### THE TASK
Output exactly the lines below, starting with the line that has "theorem ggmFold_stop (data" and going on through the line that has "(hi : data.length ≤ i) : ggmOuter", both included, and no other lines.

※ ※ ※

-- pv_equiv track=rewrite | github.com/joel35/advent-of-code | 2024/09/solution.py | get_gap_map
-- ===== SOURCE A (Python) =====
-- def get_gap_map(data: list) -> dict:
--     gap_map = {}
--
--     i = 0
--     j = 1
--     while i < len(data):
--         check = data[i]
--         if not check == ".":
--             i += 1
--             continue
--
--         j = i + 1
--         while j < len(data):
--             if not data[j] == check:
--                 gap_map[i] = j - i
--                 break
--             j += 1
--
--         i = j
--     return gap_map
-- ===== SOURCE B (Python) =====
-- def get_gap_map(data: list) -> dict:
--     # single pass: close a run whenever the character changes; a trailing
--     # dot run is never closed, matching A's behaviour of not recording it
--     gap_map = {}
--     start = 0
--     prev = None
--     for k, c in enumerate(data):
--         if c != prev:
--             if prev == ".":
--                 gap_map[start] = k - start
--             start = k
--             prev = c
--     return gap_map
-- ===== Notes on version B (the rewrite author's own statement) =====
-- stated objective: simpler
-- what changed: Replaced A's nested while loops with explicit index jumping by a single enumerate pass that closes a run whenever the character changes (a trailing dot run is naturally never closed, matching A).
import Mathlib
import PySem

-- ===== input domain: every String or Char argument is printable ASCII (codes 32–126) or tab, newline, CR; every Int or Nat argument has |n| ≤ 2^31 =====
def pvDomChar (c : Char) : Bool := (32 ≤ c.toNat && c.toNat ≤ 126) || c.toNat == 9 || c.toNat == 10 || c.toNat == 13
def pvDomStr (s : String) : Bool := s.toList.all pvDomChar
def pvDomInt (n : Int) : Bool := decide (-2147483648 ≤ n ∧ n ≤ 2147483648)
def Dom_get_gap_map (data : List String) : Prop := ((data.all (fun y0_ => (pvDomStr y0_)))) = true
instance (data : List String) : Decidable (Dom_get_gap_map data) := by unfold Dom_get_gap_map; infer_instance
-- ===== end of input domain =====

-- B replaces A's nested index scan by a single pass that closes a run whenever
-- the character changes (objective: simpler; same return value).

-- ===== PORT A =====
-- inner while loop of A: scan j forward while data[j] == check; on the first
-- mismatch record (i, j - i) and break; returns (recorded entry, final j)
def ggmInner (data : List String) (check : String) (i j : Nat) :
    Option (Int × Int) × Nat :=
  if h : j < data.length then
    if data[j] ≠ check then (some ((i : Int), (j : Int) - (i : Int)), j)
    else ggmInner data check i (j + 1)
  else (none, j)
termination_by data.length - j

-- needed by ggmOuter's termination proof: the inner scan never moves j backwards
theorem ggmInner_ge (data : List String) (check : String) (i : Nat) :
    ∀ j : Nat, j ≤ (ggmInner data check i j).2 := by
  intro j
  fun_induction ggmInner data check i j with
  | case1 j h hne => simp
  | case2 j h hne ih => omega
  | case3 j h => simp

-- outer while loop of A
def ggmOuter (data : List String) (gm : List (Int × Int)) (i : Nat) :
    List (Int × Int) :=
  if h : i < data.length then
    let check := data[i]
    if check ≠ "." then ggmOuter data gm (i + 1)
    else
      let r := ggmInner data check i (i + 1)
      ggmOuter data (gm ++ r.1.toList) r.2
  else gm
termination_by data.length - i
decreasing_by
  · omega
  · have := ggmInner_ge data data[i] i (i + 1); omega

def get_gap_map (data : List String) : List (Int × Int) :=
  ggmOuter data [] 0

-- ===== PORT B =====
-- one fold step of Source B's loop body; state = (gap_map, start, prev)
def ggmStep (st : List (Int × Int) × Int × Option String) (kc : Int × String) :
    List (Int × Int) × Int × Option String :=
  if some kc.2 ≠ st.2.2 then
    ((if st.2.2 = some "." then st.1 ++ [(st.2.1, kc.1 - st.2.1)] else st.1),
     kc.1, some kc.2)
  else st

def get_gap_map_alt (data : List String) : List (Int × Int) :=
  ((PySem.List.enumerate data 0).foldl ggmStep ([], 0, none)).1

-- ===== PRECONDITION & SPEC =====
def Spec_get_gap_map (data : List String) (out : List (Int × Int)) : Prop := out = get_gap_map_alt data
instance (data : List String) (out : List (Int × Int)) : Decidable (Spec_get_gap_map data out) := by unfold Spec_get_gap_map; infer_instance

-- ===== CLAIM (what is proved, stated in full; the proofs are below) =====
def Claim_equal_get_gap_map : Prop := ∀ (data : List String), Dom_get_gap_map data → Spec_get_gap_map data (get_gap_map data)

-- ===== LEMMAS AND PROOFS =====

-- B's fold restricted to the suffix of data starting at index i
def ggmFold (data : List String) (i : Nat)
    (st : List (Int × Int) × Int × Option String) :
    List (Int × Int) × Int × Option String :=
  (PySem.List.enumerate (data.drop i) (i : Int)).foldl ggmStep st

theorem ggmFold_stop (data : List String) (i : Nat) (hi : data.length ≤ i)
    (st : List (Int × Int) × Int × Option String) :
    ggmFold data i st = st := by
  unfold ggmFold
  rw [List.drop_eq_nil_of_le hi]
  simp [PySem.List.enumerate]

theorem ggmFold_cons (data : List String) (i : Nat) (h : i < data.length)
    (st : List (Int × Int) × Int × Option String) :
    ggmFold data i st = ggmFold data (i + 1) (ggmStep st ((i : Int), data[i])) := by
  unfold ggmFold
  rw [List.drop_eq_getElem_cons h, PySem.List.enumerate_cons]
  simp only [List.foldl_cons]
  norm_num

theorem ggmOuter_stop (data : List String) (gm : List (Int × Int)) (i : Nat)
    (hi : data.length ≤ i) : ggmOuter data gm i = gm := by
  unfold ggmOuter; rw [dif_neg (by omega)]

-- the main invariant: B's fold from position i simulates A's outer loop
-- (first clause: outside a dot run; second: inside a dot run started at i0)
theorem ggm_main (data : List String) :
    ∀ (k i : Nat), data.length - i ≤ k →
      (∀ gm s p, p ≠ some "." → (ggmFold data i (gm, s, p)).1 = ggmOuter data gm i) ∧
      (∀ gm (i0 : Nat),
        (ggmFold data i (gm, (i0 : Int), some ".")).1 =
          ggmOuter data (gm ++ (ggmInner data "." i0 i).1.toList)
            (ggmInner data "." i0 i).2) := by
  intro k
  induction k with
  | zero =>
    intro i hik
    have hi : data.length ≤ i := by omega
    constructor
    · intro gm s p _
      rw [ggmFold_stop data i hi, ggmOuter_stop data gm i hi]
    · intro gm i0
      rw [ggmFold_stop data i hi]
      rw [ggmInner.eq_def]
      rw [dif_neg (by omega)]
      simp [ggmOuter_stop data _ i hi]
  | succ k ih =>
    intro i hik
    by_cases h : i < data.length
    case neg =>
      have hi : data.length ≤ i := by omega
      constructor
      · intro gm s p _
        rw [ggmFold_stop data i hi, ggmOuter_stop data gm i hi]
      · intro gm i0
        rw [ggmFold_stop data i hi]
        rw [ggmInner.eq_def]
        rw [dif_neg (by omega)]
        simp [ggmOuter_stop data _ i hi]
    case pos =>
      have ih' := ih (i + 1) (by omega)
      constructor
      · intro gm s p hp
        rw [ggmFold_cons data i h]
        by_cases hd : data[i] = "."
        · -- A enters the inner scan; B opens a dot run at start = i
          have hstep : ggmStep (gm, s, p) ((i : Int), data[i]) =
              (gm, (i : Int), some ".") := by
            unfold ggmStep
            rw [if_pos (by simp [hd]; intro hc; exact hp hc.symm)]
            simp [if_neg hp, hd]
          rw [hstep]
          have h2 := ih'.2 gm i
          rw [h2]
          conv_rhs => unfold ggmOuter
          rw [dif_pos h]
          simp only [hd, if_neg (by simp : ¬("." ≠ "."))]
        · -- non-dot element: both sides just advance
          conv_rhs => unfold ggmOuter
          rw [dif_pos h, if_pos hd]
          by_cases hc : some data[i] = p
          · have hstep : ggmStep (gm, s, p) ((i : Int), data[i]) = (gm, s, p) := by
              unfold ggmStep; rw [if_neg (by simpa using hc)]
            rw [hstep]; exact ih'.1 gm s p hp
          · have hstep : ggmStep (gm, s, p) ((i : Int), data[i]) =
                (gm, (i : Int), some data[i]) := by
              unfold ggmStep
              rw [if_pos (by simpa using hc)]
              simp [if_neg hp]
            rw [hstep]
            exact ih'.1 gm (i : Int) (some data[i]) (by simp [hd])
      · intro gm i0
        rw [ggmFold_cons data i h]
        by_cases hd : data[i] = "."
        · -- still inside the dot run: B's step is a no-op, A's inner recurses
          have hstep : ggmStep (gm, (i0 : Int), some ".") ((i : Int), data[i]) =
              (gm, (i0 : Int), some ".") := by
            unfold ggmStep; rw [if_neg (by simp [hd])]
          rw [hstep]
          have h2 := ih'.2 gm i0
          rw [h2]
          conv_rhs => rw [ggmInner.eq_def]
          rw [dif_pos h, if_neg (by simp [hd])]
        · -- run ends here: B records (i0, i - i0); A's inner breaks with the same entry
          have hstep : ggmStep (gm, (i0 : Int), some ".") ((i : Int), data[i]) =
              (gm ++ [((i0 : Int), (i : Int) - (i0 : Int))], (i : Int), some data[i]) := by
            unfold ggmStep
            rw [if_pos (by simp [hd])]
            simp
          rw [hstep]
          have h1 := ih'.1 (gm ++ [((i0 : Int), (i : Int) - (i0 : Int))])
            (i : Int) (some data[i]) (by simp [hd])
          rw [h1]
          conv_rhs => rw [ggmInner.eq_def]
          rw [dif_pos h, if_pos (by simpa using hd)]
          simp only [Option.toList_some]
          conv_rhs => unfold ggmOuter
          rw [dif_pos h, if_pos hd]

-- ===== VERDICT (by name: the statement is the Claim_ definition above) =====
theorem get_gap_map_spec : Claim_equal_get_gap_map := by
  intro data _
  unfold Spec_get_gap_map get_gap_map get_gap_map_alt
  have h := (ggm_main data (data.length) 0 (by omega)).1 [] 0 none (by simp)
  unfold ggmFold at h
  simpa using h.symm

※ ※ ※

### YOUR SOLUTION
theorem ggmFold_stop (data : List String) (i : Nat) (hi : data.length ≤ i)
    (st : List (Int × Int) × Int × Option String) :
    ggmFold data i st = st := by
  unfold ggmFold
  rw [List.drop_eq_nil_of_le hi]
  simp [PySem.List.enumerate]

theorem ggmFold_cons (data : List String) (i : Nat) (h : i < data.length)
    (st : List (Int × Int) × Int × Option String) :
    ggmFold data i st = ggmFold data (i + 1) (ggmStep st ((i : Int), data[i])) := by
  unfold ggmFold
  rw [List.drop_eq_getElem_cons h, PySem.List.enumerate_cons]
  simp only [List.foldl_cons]
  norm_num

theorem ggmOuter_stop (data : List String) (gm : List (Int × Int)) (i : Nat)
    (hi : data.length ≤ i) : ggmOuter data gm i = gm := by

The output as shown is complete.